Mauro Santambrogio miał być pierwszym włoskim zawodnikiem, który złożył zeznania przed Niezależną Komisją ds. Reformy Kolarstwa (CIRC).
Według La Gazzetto dello Sport, Santambrogio miał spotkać się z komisją i wyznać swoje winy, za co otrzyma prawdopodobnie skrócony wyrok 18 miesięcy zawieszenia. W normalnych warunkach kara wynosiłaby 2 lata.
Santambrogio na stosowaniu zabronionej erytropoetyny (EPO) wpadł krótko po Giro d’Italia 2013. W jego próbkach stwierdzono ślady mikrodawek zabronionej substancji. W rezultacie Włocha zawieszono, ale do dziś nie został on jeszcze skazany.
29-latek wyraźnie nie radził sobie z całą sytuacją – jesienią ubiegłego roku na Twitterze napisał “żegnaj świecie” – sugerując, że za światem naprawdę ma zamiar się pożegnać. Jak donosi La Gazzetta, wsparcie rodziny i przyjaciół sprawiło, że Włoch stanął na nogi. Podobno pracuje teraz jako piekarz i rozgląda się za nową ekipą.

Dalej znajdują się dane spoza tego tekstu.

-- pv_equiv track=rewrite | github.com/candychiang/line-pricing-bot | test_bot.py | kinlian_price
-- ===== SOURCE A (Python) =====
-- KINLIAN = {
--     "高市":  [(60,600),(100,800),(200,900),(300,1100),(400,1200),(500,1300),(600,1400)],
--     "台南":  [(60,900),(100,1100),(200,1200),(300,1400),(400,1500),(500,1600),(600,1700)],
-- }
--
-- def kinlian_price(area, base, charge_w, addon=0):
--     tiers = KINLIAN.get(base, KINLIAN["高市"])
--     p = None
--     for limit, price in tiers:
--         if charge_w <= limit:
--             p = price; break
--     if p is None:
--         over = charge_w - 600
--         p = tiers[-1][1] + (int(over/100)+(1 if over%100>0 else 0))*100
--     return p + addon
-- ===== SOURCE B (Python) =====
-- KINLIAN = {
--     "高市":  [(60,600),(100,800),(200,900),(300,1100),(400,1200),(500,1300),(600,1400)],
--     "台南":  [(60,900),(100,1100),(200,1200),(300,1400),(400,1500),(500,1600),(600,1700)],
-- }
--
-- def kinlian_price(area, base, charge_w, addon=0):
--     # Closed form: tier limits are 60 then 100*k (k=1..6), so the tier index
--     # is ceil(charge_w/100) (floored at 0); beyond 6 each extra 100g adds 100.
--     prices = [price for _, price in KINLIAN.get(base, KINLIAN["高市"])]
--     if charge_w <= 60:
--         p = prices[0]
--     else:
--         k = -(-charge_w // 100)
--         p = prices[k] if k <= 6 else prices[6] + (k - 6) * 100
--     return p + addon
-- ===== Notes on version B (the rewrite author's own statement) =====
-- stated objective: alternative
-- what changed: Replaces the linear scan over the tier list and the separate overflow branch by one closed-form computation: the tier index is ceil(charge_w/100) (0 below 61g) because the limits are 60 then 100*k, and any index beyond 6 adds (k-6)*100 to the top price.
import Mathlib
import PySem

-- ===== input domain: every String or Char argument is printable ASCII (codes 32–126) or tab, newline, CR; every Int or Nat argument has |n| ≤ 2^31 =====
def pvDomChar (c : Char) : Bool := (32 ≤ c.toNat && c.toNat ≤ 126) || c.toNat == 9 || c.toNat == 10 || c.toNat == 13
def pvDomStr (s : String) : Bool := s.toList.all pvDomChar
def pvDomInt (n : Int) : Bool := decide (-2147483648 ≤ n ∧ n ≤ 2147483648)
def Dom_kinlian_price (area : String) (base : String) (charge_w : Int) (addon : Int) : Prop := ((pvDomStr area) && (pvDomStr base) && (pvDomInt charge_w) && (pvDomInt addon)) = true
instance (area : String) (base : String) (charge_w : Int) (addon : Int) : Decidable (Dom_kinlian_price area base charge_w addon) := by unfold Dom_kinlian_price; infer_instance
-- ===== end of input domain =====

-- B replaces A's linear tier scan by a closed-form ceil(charge_w/100) tier index (alternative decomposition, same result).

-- ===== PORT A =====
def KINLIAN : PySem.Dict String (List (Int × Int)) :=
  PySem.Dict.ofList
    [("高市", [(60,600),(100,800),(200,900),(300,1100),(400,1200),(500,1300),(600,1400)]),
     ("台南", [(60,900),(100,1100),(200,1200),(300,1400),(400,1500),(500,1600),(600,1700)])]

-- the 'for limit, price in tiers: if charge_w <= limit: p = price; break' loop (p = none if no break)
def kinlianLoop (tiers : List (Int × Int)) (charge_w : Int) : Option Int :=
  match tiers with
  | [] => none
  | (limit, price) :: rest => if charge_w ≤ limit then some price else kinlianLoop rest charge_w

def kinlian_price (area : String) (base : String) (charge_w : Int) (addon : Int) : Int :=
  let tiers := PySem.Dict.getD KINLIAN base ((PySem.Dict.get? KINLIAN "高市").getD [])
  match kinlianLoop tiers charge_w with
  | some p => p + addon
  | none =>
      let overW := charge_w - 600
      -- int(over/100) is exact truncating division on the |n| ≤ 2^31 domain (float is exact there)
      ((PySem.List.pyGet? tiers (-1)).getD (0, 0)).2
        + (PySem.Int.truncdiv overW 100 + (if PySem.Int.mod overW 100 > 0 then 1 else 0)) * 100 + addon

-- ===== PORT B =====
def kinlian_price_alt (area : String) (base : String) (charge_w : Int) (addon : Int) : Int :=
  let prices := (PySem.Dict.getD KINLIAN base ((PySem.Dict.get? KINLIAN "高市").getD [])).map Prod.snd
  let p :=
    if charge_w ≤ 60 then (PySem.List.pyGet? prices 0).getD 0
    else
      let k := -(PySem.Int.floordiv (-charge_w) 100)   -- ceil(charge_w/100)
      if k ≤ 6 then (PySem.List.pyGet? prices k).getD 0
      else (PySem.List.pyGet? prices 6).getD 0 + (k - 6) * 100
  p + addon

-- ===== PRECONDITION & SPEC =====
def Spec_kinlian_price (area : String) (base : String) (charge_w : Int) (addon : Int) (out : Int) : Prop := out = kinlian_price_alt area base charge_w addon
instance (area : String) (base : String) (charge_w : Int) (addon : Int) (out : Int) : Decidable (Spec_kinlian_price area base charge_w addon out) := by unfold Spec_kinlian_price; infer_instance

-- ===== CLAIM (what is proved, stated in full; the proofs are below) =====
def Claim_equal_kinlian_price : Prop := ∀ (area : String) (base : String) (charge_w : Int) (addon : Int), Dom_kinlian_price area base charge_w addon → Spec_kinlian_price area base charge_w addon (kinlian_price area base charge_w addon)

-- ===== LEMMAS AND PROOFS =====

-- core equivalence for one tier table [(60,p0),(100,p1),…,(600,p6)]: A's body = B's body
theorem kinlian_core (p0 p1 p2 p3 p4 p5 p6 charge_w addon : Int) :
    (match kinlianLoop [(60,p0),(100,p1),(200,p2),(300,p3),(400,p4),(500,p5),(600,p6)] charge_w with
     | some p => p + addon
     | none =>
        ((PySem.List.pyGet? [(60,p0),(100,p1),(200,p2),(300,p3),(400,p4),(500,p5),(600,p6)] (-1)).getD (0,0)).2
          + (PySem.Int.truncdiv (charge_w - 600) 100
             + (if PySem.Int.mod (charge_w - 600) 100 > 0 then 1 else 0)) * 100 + addon)
    = (if charge_w ≤ 60 then (PySem.List.pyGet? [p0,p1,p2,p3,p4,p5,p6] 0).getD 0
       else if -(PySem.Int.floordiv (-charge_w) 100) ≤ 6 then
         (PySem.List.pyGet? [p0,p1,p2,p3,p4,p5,p6] (-(PySem.Int.floordiv (-charge_w) 100))).getD 0
       else (PySem.List.pyGet? [p0,p1,p2,p3,p4,p5,p6] 6).getD 0
            + (-(PySem.Int.floordiv (-charge_w) 100) - 6) * 100) + addon := by
  have hb : ((-(PySem.Int.floordiv (-charge_w) 100)) - 1) * 100 < charge_w ∧
      charge_w ≤ (-(PySem.Int.floordiv (-charge_w) 100)) * 100 :=
    (PySem.Int.neg_floordiv_neg_eq_iff_of_pos (by norm_num)).mp rfl
  set k := -(PySem.Int.floordiv (-charge_w) 100) with hk
  obtain ⟨hb1, hb2⟩ := hb
  by_cases h60 : charge_w ≤ 60
  · have hl : kinlianLoop [(60,p0),(100,p1),(200,p2),(300,p3),(400,p4),(500,p5),(600,p6)] charge_w
        = some p0 := by simp only [kinlianLoop, if_pos h60]
    rw [hl]
    simp [PySem.List.pyGet?, PySem.List.pyIdx?, h60]
  · have hk1 : 1 ≤ k := by omega
    by_cases h6 : k ≤ 6
    · interval_cases k <;>
      · have hl : kinlianLoop [(60,p0),(100,p1),(200,p2),(300,p3),(400,p4),(500,p5),(600,p6)] charge_w
            = some (if charge_w ≤ 100 then p1 else if charge_w ≤ 200 then p2
                    else if charge_w ≤ 300 then p3 else if charge_w ≤ 400 then p4
                    else if charge_w ≤ 500 then p5 else p6) := by
          simp only [kinlianLoop]; split_ifs <;> first | rfl | omega
        rw [hl]
        simp [PySem.List.pyGet?, PySem.List.pyIdx?]
        split_ifs <;> omega
    · have h600 : 600 < charge_w := by omega
      have hl : kinlianLoop [(60,p0),(100,p1),(200,p2),(300,p3),(400,p4),(500,p5),(600,p6)] charge_w
          = none := by simp only [kinlianLoop]; split_ifs <;> first | rfl | omega
      rw [hl]
      rw [PySem.Int.truncdiv, Int.tdiv_eq_ediv_of_nonneg (by omega),
          PySem.Int.mod_eq_emod_of_pos (by norm_num)]
      simp [PySem.List.pyGet?, PySem.List.pyIdx?, h60, h6]
      split_ifs <;> omega

-- ===== VERDICT (by name: the statement is the Claim_ definition above) =====
theorem kinlian_price_spec : Claim_equal_kinlian_price := by
  intro area base charge_w addon _
  unfold Spec_kinlian_price kinlian_price kinlian_price_alt
  by_cases h1 : base = "高市"
  · subst h1
    have : PySem.Dict.getD KINLIAN "高市" ((PySem.Dict.get? KINLIAN "高市").getD [])
        = [(60,600),(100,800),(200,900),(300,1100),(400,1200),(500,1300),(600,1400)] := by decide
    rw [this]
    simpa using kinlian_core 600 800 900 1100 1200 1300 1400 charge_w addon
  · by_cases h2 : base = "台南"
    · subst h2
      have : PySem.Dict.getD KINLIAN "台南" ((PySem.Dict.get? KINLIAN "高市").getD [])
          = [(60,900),(100,1100),(200,1200),(300,1400),(400,1500),(500,1600),(600,1700)] := by decide
      rw [this]
      simpa using kinlian_core 900 1100 1200 1400 1500 1600 1700 charge_w addon
    · have h1' : ("高市" == base) = false := beq_eq_false_iff_ne.mpr (Ne.symm h1)
      have h2' : ("台南" == base) = false := beq_eq_false_iff_ne.mpr (Ne.symm h2)
      have hitems : KINLIAN.items
          = [("高市", [(60,600),(100,800),(200,900),(300,1100),(400,1200),(500,1300),(600,1400)]),
             ("台南", [(60,900),(100,1100),(200,1200),(300,1400),(400,1500),(500,1600),(600,1700)])] := by
        decide
      have : PySem.Dict.getD KINLIAN base ((PySem.Dict.get? KINLIAN "高市").getD [])
          = [(60,600),(100,800),(200,900),(300,1100),(400,1200),(500,1300),(600,1400)] := by
        simp [PySem.Dict.getD, PySem.Dict.get?, hitems, List.find?, h1', h2']
      rw [this]
      simpa using kinlian_core 600 800 900 1100 1200 1300 1400 charge_w addon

CIRC to trzyosobowa komisja, mająca za zadanie wyjaśnić dopingowe historie z przeszłości kolarstwa. W jej mocy jest przesłuchiwanie, wzywanie na przesłuchania, karanie i odpuszczanie win w zamian za pełną współpracę. Jak dotąd o przebiegu jej prac było cicho, jednak z informacji, jakie podał cytowany przez portal Cyclingnews prezydent UCI – Brian Cookson – wynika, że od początku roku organ miał sporo pracy, po tym jak zeznania złożyło kilka “ważnych i interesujących” osób.
Jeśli Santambrogio otrzyma 18-miesięczne zawieszenie, jego banicja zakończy się z dniem 2 listopada 2014 roku.